2. Introduction of the three major components of YARN
  • ResourceManager

  1. ResourceManager is responsible for resource management and allocation of the entire cluster and is a global resource management system.

  2. NodeManager reports resource usage (mainly CPU and memory usage at present) to ResourceManager by heartbeat. RM only accepts NM's resource return information, and for specific resource processing, it is handed over to NM itself

  3. The YARN Scheduler allocates resources according to the application's request, and is not responsible for the monitoring, tracking, running status feedback, and startup of the application job.

  • NodeManager

  1. NodeManager is the resource and task manager on each node. It is the agent that manages this machine, is responsible for the operation of the node program, and the management and monitoring of the node's resources. Each node of a YARN cluster runs a NodeManager.

  2. NodeManager regularly reports to ResourceManager the usage of resources (CPU, memory) of this node and the running status of Container. When the ResourceManager goes down, the NodeManager automatically connects to the RM standby node.

  3. NodeManager receives and processes various requests from ApplicationMaster to start, stop and other Containers.

  • ApplicationMaster

  1. Each application submitted by the user contains an ApplicationMaster, which can run on machines other than the ResourceManager.

  2. Responsible for negotiating with the RM scheduler for resources (represented by Container).

  3. The obtained tasks are further allocated to internal tasks (secondary allocation of resources).

  4. Communicate with NM to start/stop tasks.

  5. Monitor the running status of all tasks, and re-apply for resources to restart the task when the task fails to run.

  6. At present, YARN comes with two ApplicationMaster implementations, one is DistributedShell, an example program used to demonstrate AM writing methods, which can apply for a certain number of Containers to run a Shell command or Shell script in parallel; the other is AM—which runs MapReduce applications.

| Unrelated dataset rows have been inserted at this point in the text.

-- pv_equiv track=rewrite | github.com/alexgrist14/SuptechHelper-Extension | main.py | spiosk_bez_not
-- ===== SOURCE A (Python) =====
-- def spiosk_bez_not(spiosk):
--     spiosk_new = []
--     for value in spiosk:
--         if value[0] in ('or', 'and'):
--             spiosk_new.append(value[0])
--     if spiosk_new:
--         return spiosk_new[-1]
--     else:
--         return 'and'
-- ===== SOURCE B (Python) =====
-- def spiosk_bez_not(spiosk):
--     for value in reversed(list(spiosk)):
--         if value[0] in ('or', 'and'):
--             return value[0]
--     return 'and'
-- ===== Notes on version B (the rewrite author's own statement) =====
-- stated objective: simpler
-- what changed: Instead of collecting all matches into an intermediate list and taking its last element, B scans the input in reverse and returns the first 'or'/'and' head it finds, short-circuiting; 'and' if none.
import Mathlib
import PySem

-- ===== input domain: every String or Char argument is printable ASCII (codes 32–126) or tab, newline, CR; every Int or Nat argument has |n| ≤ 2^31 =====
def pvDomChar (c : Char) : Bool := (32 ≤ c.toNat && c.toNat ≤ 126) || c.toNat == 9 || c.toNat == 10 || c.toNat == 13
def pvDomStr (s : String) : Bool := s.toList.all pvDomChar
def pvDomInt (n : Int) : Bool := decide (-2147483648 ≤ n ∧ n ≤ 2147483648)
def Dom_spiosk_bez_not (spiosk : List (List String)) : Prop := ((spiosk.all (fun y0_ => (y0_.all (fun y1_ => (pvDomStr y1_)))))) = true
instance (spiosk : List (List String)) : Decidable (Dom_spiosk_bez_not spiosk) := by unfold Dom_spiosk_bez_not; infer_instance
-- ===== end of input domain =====

-- B replaces A's collect-all-matches-then-take-last with a short-circuiting reverse scan (objective: simpler); same return value on Pre_.

-- ===== PORT A =====
-- step of A's for-loop: value[0] (IndexError on empty value, none here) appended when it is 'or'/'and'
def spioskStepA (acc : List String) (value : List String) : List String :=
  match PySem.List.pyGet? value 0 with
  | some h => if h = "or" ∨ h = "and" then acc ++ [h] else acc
  | none => acc

def spiosk_bez_not (spiosk : List (List String)) : String :=
  let spiosk_new := spiosk.foldl spioskStepA []
  match spiosk_new.getLast? with
  | some x => x
  | none => "and"

-- ===== PORT B =====
-- B's loop over reversed(list(spiosk)): return first 'or'/'and' head
def spioskLoopB : List (List String) → String
  | [] => "and"
  | value :: rest =>
    match PySem.List.pyGet? value 0 with
    | some h => if h = "or" ∨ h = "and" then h else spioskLoopB rest
    | none => spioskLoopB rest

def spiosk_bez_not_alt (spiosk : List (List String)) : String :=
  spioskLoopB spiosk.reverse

-- ===== PRECONDITION & SPEC =====
-- Pre_ excludes inputs containing an empty inner list, on which Python A raises IndexError at value[0].
def Pre_spiosk_bez_not (spiosk : List (List String)) : Prop := ∀ v ∈ spiosk, v ≠ []
instance (spiosk : List (List String)) : Decidable (Pre_spiosk_bez_not spiosk) := by unfold Pre_spiosk_bez_not; infer_instance

def pvWitness_spiosk_bez_not : List (List String) := [["and", "x"], ["y"], ["or"]]

def Spec_spiosk_bez_not (spiosk : List (List String)) (out : String) : Prop := out = spiosk_bez_not_alt spiosk
instance (spiosk : List (List String)) (out : String) : Decidable (Spec_spiosk_bez_not spiosk out) := by unfold Spec_spiosk_bez_not; infer_instance

-- ===== CLAIM (what is proved, stated in full; the proofs are below) =====
def Claim_equal_spiosk_bez_not : Prop := ∀ (spiosk : List (List String)), Dom_spiosk_bez_not spiosk → Pre_spiosk_bez_not spiosk → Spec_spiosk_bez_not spiosk (spiosk_bez_not spiosk)

-- ===== LEMMAS AND PROOFS =====
-- the match extractor both ports implement
def spioskF (value : List String) : Option String :=
  match PySem.List.pyGet? value 0 with
  | some h => if h = "or" ∨ h = "and" then some h else none
  | none => none

theorem spiosk_fold_eq (l : List (List String)) :
    ∀ acc, l.foldl spioskStepA acc = acc ++ l.filterMap spioskF := by
  induction l with
  | nil => simp
  | cons v t ih =>
    intro acc
    simp only [List.foldl_cons, List.filterMap_cons, ih, spioskStepA, spioskF]
    cases PySem.List.pyGet? v 0 with
    | none => simp
    | some h => by_cases hh : h = "or" ∨ h = "and" <;> simp [hh]

theorem spiosk_loopB_eq (r : List (List String)) :
    spioskLoopB r = ((r.filterMap spioskF).head?).getD "and" := by
  induction r with
  | nil => rfl
  | cons v t ih =>
    simp only [spioskLoopB, List.filterMap_cons, spioskF]
    cases PySem.List.pyGet? v 0 with
    | none => simpa using ih
    | some h => by_cases hh : h = "or" ∨ h = "and" <;> simp [hh, ih, spioskF]

-- ===== VERDICT (by name: the statement is the Claim_ definition above) =====
theorem spiosk_bez_not_spec : Claim_equal_spiosk_bez_not := by
  intro spiosk _ _
  unfold Spec_spiosk_bez_not spiosk_bez_not spiosk_bez_not_alt
  rw [spiosk_fold_eq, spiosk_loopB_eq, List.filterMap_reverse]
  simp only [List.nil_append]
  rw [List.getLast?_eq_head?_reverse]
  cases (spiosk.filterMap spioskF).reverse.head? <;> rfl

MRAppMaster.

  • The RM is only responsible for monitoring the AM and starting the AM if it fails. The RM is not responsible for the fault tolerance of AM's internal tasks, and the fault tolerance of the tasks is done by the AM.

3. YARN operation process

  • Client is actually a class YARNRunner request to submit job application resource operation

  • RM judges whether it conforms to the application specification, assigns jopid, and gives you a path of job submission resources mapred-default.xml:yarn.app.mapreduce.am.staging-dir:/tmp/hadoop-yarn/staging returns to the client

  • The client submits the job.submit:.jar program, slices the planning job.split, and submits these resources to the specified path by default configuration job.xml, and applies for resources to run the applicationMaster (MrAppMaster) of this job.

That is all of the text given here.